A luxury hotel might seem like a bad business to be running during an economic downturn, but Patrick Hatton, general manager of The James in downtown Chicago, is feeling bullish.
Mr Hatton believes he has hit upon a promotion that perfectly suits the zeitgeist. From Monday, for $219, (€170, £142) guests at his hotel can purchase a "City of Hope" package that includes a private tour of Barack Obama's southside neighbourhood, reservations at one of the president-elect's favourite Chicago restaurants and a copy of The Audacity of Hope, his book.
In the weeks since Mr Obama's election, Chicago - a city used to proclaiming its global status while often measuring up short next to New York and Los Angeles - has been basking in the international spotlight. The president-elect's victory celebration in Grant Park showcased its handsome skyline, parkland and lakefront to millions all round the world. His transition team is based in the city, attracting a global media circus. Many of his appointments have come from Chicago's political elite.

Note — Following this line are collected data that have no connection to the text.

theorem pvLast_append_singleton (c : List String) (t : String) : pvLast (c ++ [t]) = t := by
  simp [pvLast, PySem.List.pyGet?, PySem.List.pyIdx?]

theorem pvLast_singleton (t : String) : pvLast [t] = t := rfl

theorem pvGroup_nil : pvGroup [] = [] := rfl

theorem pvHeadCap_eq (g : List String) : pvHeadCap g = pvIsCap (pvHead g) := by
  cases g <;> rfl

theorem pvGroup_cons (t : String) (ts : List String) :
    pvGroup (t :: ts) = match pvGroup ts with
      | [] => [[t]]
      | g :: gs => if pvHeadCap g && pvEndWords.contains (PySem.Str.lower t) then [t] :: g :: gs
                   else (t :: g) :: gs := rfl

theorem pvGroup_eq_nil (t : String) (ts : List String) (hg : pvGroup ts = []) :
    pvGroup (t :: ts) = [[t]] := by rw [pvGroup_cons, hg]

theorem pvGroup_eq_cons (t : String) (ts : List String) (g : List String) (gs : List (List String))
    (hg : pvGroup ts = g :: gs) :
    pvGroup (t :: ts) = if pvHeadCap g && pvEndWords.contains (PySem.Str.lower t)
      then [t] :: g :: gs else (t :: g) :: gs := by rw [pvGroup_cons, hg]

theorem pvGroup_shape (x : String) (xs : List String) :
    ∃ g gs, pvGroup (x :: xs) = (x :: g) :: gs := by
  cases hg : pvGroup xs with
  | nil => exact ⟨[], [], by rw [pvGroup_eq_nil x xs hg]⟩
  | cons g gs =>
    rw [pvGroup_eq_cons x xs g gs hg]
    by_cases h : (pvHeadCap g && pvEndWords.contains (PySem.Str.lower x)) = true
    · exact ⟨[], g :: gs, by rw [if_pos h]⟩
    · exact ⟨g, gs, by rw [if_neg h]⟩

-- main grouping invariant: A's accumulator loop + final flush = glue current onto the right-fold groups
theorem pv_group_inv (tokens : List String) : ∀ (phrases current : List String),
    pvFlush (tokens.foldl pvStepA (phrases, current)) =
    phrases ++ (pvGlue current (pvGroup tokens)).map (fun g => PySem.Str.join " " g) := by
  induction tokens with
  | nil =>
    intro phrases current
    by_cases hc : current.isEmpty <;> simp [pvFlush, pvGlue, hc, pvGroup_nil]
  | cons t ts ih =>
    intro phrases current
    simp only [List.foldl_cons]
    by_cases hc : current.isEmpty
    · have hce : current = [] := List.isEmpty_iff.mp hc
      subst hce
      rw [show pvStepA (phrases, []) t = (phrases, [t]) from by simp [pvStepA], ih]
      have hglue : pvGlue [t] (pvGroup ts) = pvGroup (t :: ts) := by
        cases hg : pvGroup ts with
        | nil => rw [pvGroup_eq_nil t ts hg]; simp [pvGlue]
        | cons g gs =>
          rw [pvGroup_eq_cons t ts g gs hg]
          simp only [pvGlue, List.isEmpty_cons, Bool.false_eq_true, if_false, pvBreak,
            pvLast_singleton, pvHeadCap_eq, List.singleton_append]
      rw [hglue]
      simp [pvGlue]
    · have hc' : current.isEmpty = false := by simpa using hc
      have hbe : (pvIsCap t && pvEndWords.contains (PySem.Str.lower (pvLast current))) =
          pvBreak t current := rfl
      by_cases hb : pvBreak t current = true
      · have hstep : pvStepA (phrases, current) t =
            (phrases ++ [PySem.Str.join " " current], [t]) := by
          simp only [pvStepA]
          rw [hbe, hb, hc']
          simp
        rw [hstep, ih]
        have hglue : pvGlue current (pvGroup (t :: ts)) = current :: pvGlue [t] (pvGroup ts) := by
          cases hg : pvGroup ts with
          | nil => rw [pvGroup_eq_nil t ts hg]; simp [pvGlue, hc', pvHead, hb]
          | cons g gs =>
            rw [pvGroup_eq_cons t ts g gs hg]
            have h1' : pvBreak (pvHead g) [t] =
                (pvHeadCap g && pvEndWords.contains (PySem.Str.lower t)) := by
              simp [pvBreak, pvLast_singleton, pvHeadCap_eq]
            by_cases h2 : (pvHeadCap g && pvEndWords.contains (PySem.Str.lower t)) = true
            · rw [if_pos h2]
              simp only [pvGlue, hc', Bool.false_eq_true, if_false, List.isEmpty_cons]
              rw [show pvHead [t] = t from rfl, hb, h1', h2]
              simp
            · rw [if_neg h2]
              rw [Bool.not_eq_true] at h2
              simp only [pvGlue, hc', Bool.false_eq_true, if_false, List.isEmpty_cons]
              rw [show pvHead (t :: g) = t from rfl, hb, h1', h2]
              simp
        rw [hglue]
        simp
      · have hb' : pvBreak t current = false := by
          rwa [Bool.not_eq_true] at hb
        have hstep : pvStepA (phrases, current) t = (phrases, current ++ [t]) := by
          simp only [pvStepA]
          rw [hbe, hb', hc']
          simp
        rw [hstep, ih]
        have hbt : ∀ g : List String, pvBreak (pvHead g) (current ++ [t]) =
            (pvHeadCap g && pvEndWords.contains (PySem.Str.lower t)) := by
          intro g
          simp [pvBreak, pvLast_append_singleton, pvHeadCap_eq]
        have hglue : pvGlue current (pvGroup (t :: ts)) = pvGlue (current ++ [t]) (pvGroup ts) := by
          cases hg : pvGroup ts with
          | nil =>
            rw [pvGroup_eq_nil t ts hg]
            have hce : (current ++ [t]).isEmpty = false := by simp
            simp only [pvGlue, hc', hce, Bool.false_eq_true, if_false]
            rw [show pvHead [t] = t from rfl, hb']
            simp
          | cons g gs =>
            rw [pvGroup_eq_cons t ts g gs hg]
            have hce : (current ++ [t]).isEmpty = false := by simp
            by_cases h2 : (pvHeadCap g && pvEndWords.contains (PySem.Str.lower t)) = true
            · rw [if_pos h2]
              simp only [pvGlue, hc', hce, Bool.false_eq_true, if_false]
              rw [show pvHead [t] = t from rfl, hb', hbt g, h2]
              simp
            · rw [if_neg h2]
              rw [Bool.not_eq_true] at h2
              simp only [pvGlue, hc', hce, Bool.false_eq_true, if_false]
              rw [show pvHead (t :: g) = t from rfl, hb', hbt g, h2]
              simp
        rw [hglue]

-- cleanup invariant: list+seen-set fold vs ordered-dict fold, related by items = seen.zip cleaned
theorem pv_cleanup_inv (ps : List String) : ∀ (cleaned seen : List String) (d : PySem.Dict String String),
    d.items = seen.zip cleaned → seen.length = cleaned.length →
    (ps.foldl pvStepC (cleaned, seen)).1 = (ps.foldl pvStepD d).values := by
  induction ps with
  | nil =>
    intro cleaned seen d hd hlen
    simp only [List.foldl_nil, PySem.Dict.values, hd]
    exact (List.map_snd_zip (le_of_eq hlen.symm)).symm
  | cons p ps ih =>
    intro cleaned seen d hd hlen
    simp only [List.foldl_cons]
    have hcont : d.contains (PySem.Str.lower (PySem.Str.strip (PySem.Str.stripChars p " .;:"))) =
        seen.contains (PySem.Str.lower (PySem.Str.strip (PySem.Str.stripChars p " .;:"))) := by
      simp only [PySem.Dict.contains, hd]
      rw [show (fun (pr : String × String) =>
            pr.1 == PySem.Str.lower (PySem.Str.strip (PySem.Str.stripChars p " .;:"))) =
          ((fun x => x == PySem.Str.lower (PySem.Str.strip (PySem.Str.stripChars p " .;:"))) ∘
            Prod.fst) from rfl]
      rw [← List.any_map, List.map_fst_zip (le_of_eq hlen)]
      exact List.any_beq'
    by_cases h0 : PySem.Str.strip (PySem.Str.stripChars p " .;:") = ""
    · rw [show pvStepC (cleaned, seen) p = (cleaned, seen) from by simp [pvStepC, h0],
        show pvStepD d p = d from by simp [pvStepD, h0]]
      exact ih cleaned seen d hd hlen
    · by_cases hseen : seen.contains
          (PySem.Str.lower (PySem.Str.strip (PySem.Str.stripChars p " .;:"))) = true
      · have hm : PySem.Str.lower (PySem.Str.strip (PySem.Str.stripChars p " .;:")) ∈ seen := by
          simpa using hseen
        rw [show pvStepC (cleaned, seen) p = (cleaned, seen) from by simp [pvStepC, hm],
          show pvStepD d p = d from by simp [pvStepD, hcont, hm]]
        exact ih cleaned seen d hd hlen
      · have hseen' : seen.contains
            (PySem.Str.lower (PySem.Str.strip (PySem.Str.stripChars p " .;:"))) = false := by
          rwa [Bool.not_eq_true] at hseen
        have hm : PySem.Str.lower (PySem.Str.strip (PySem.Str.stripChars p " .;:")) ∉ seen := by
          simpa using hseen'
        rw [show pvStepC (cleaned, seen) p =
            (cleaned ++ [PySem.Str.strip (PySem.Str.stripChars p " .;:")],
             seen ++ [PySem.Str.lower (PySem.Str.strip (PySem.Str.stripChars p " .;:"))]) from by
              simp [pvStepC, h0, hm, PySem.Set.add, PySem.Set.contains],
          show pvStepD d p = PySem.Dict.mk (d.items ++
            [(PySem.Str.lower (PySem.Str.strip (PySem.Str.stripChars p " .;:")),
              PySem.Str.strip (PySem.Str.stripChars p " .;:"))]) from by
              simp [pvStepD, h0, hcont, hm, PySem.Dict.insert]]
        refine ih _ _ _ ?_ ?_
        · simp only [hd]
          exact (List.zip_append
            (r₁ := [PySem.Str.lower (PySem.Str.strip (PySem.Str.stripChars p " .;:"))])
            (r₂ := [PySem.Str.strip (PySem.Str.stripChars p " .;:")]) hlen).symm
        · simp [hlen]

-- ---- B-side characterisation: cut indices at Nat level ----

-- the break test between tokens i-1 and i of ts (i ≥ 1 in every use)
def pvBrkAt (ts : List String) (i : Nat) : Bool :=
  pvIsCap (ts[i]?.getD "") && pvEndWords.contains (PySem.Str.lower (ts[i-1]?.getD ""))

The media's need to feed the hunger for news about Mr Obama has made minicelebrities of scores of Chicagoans with any kind of connection to the next president, from his barber to the chefs at his favourite pizza joint and the woman who drives a Dodge Neon he once owned.
If Chicago has a spring in its step, it may be because for the first time many residents feel it is getting the recognition it deserves.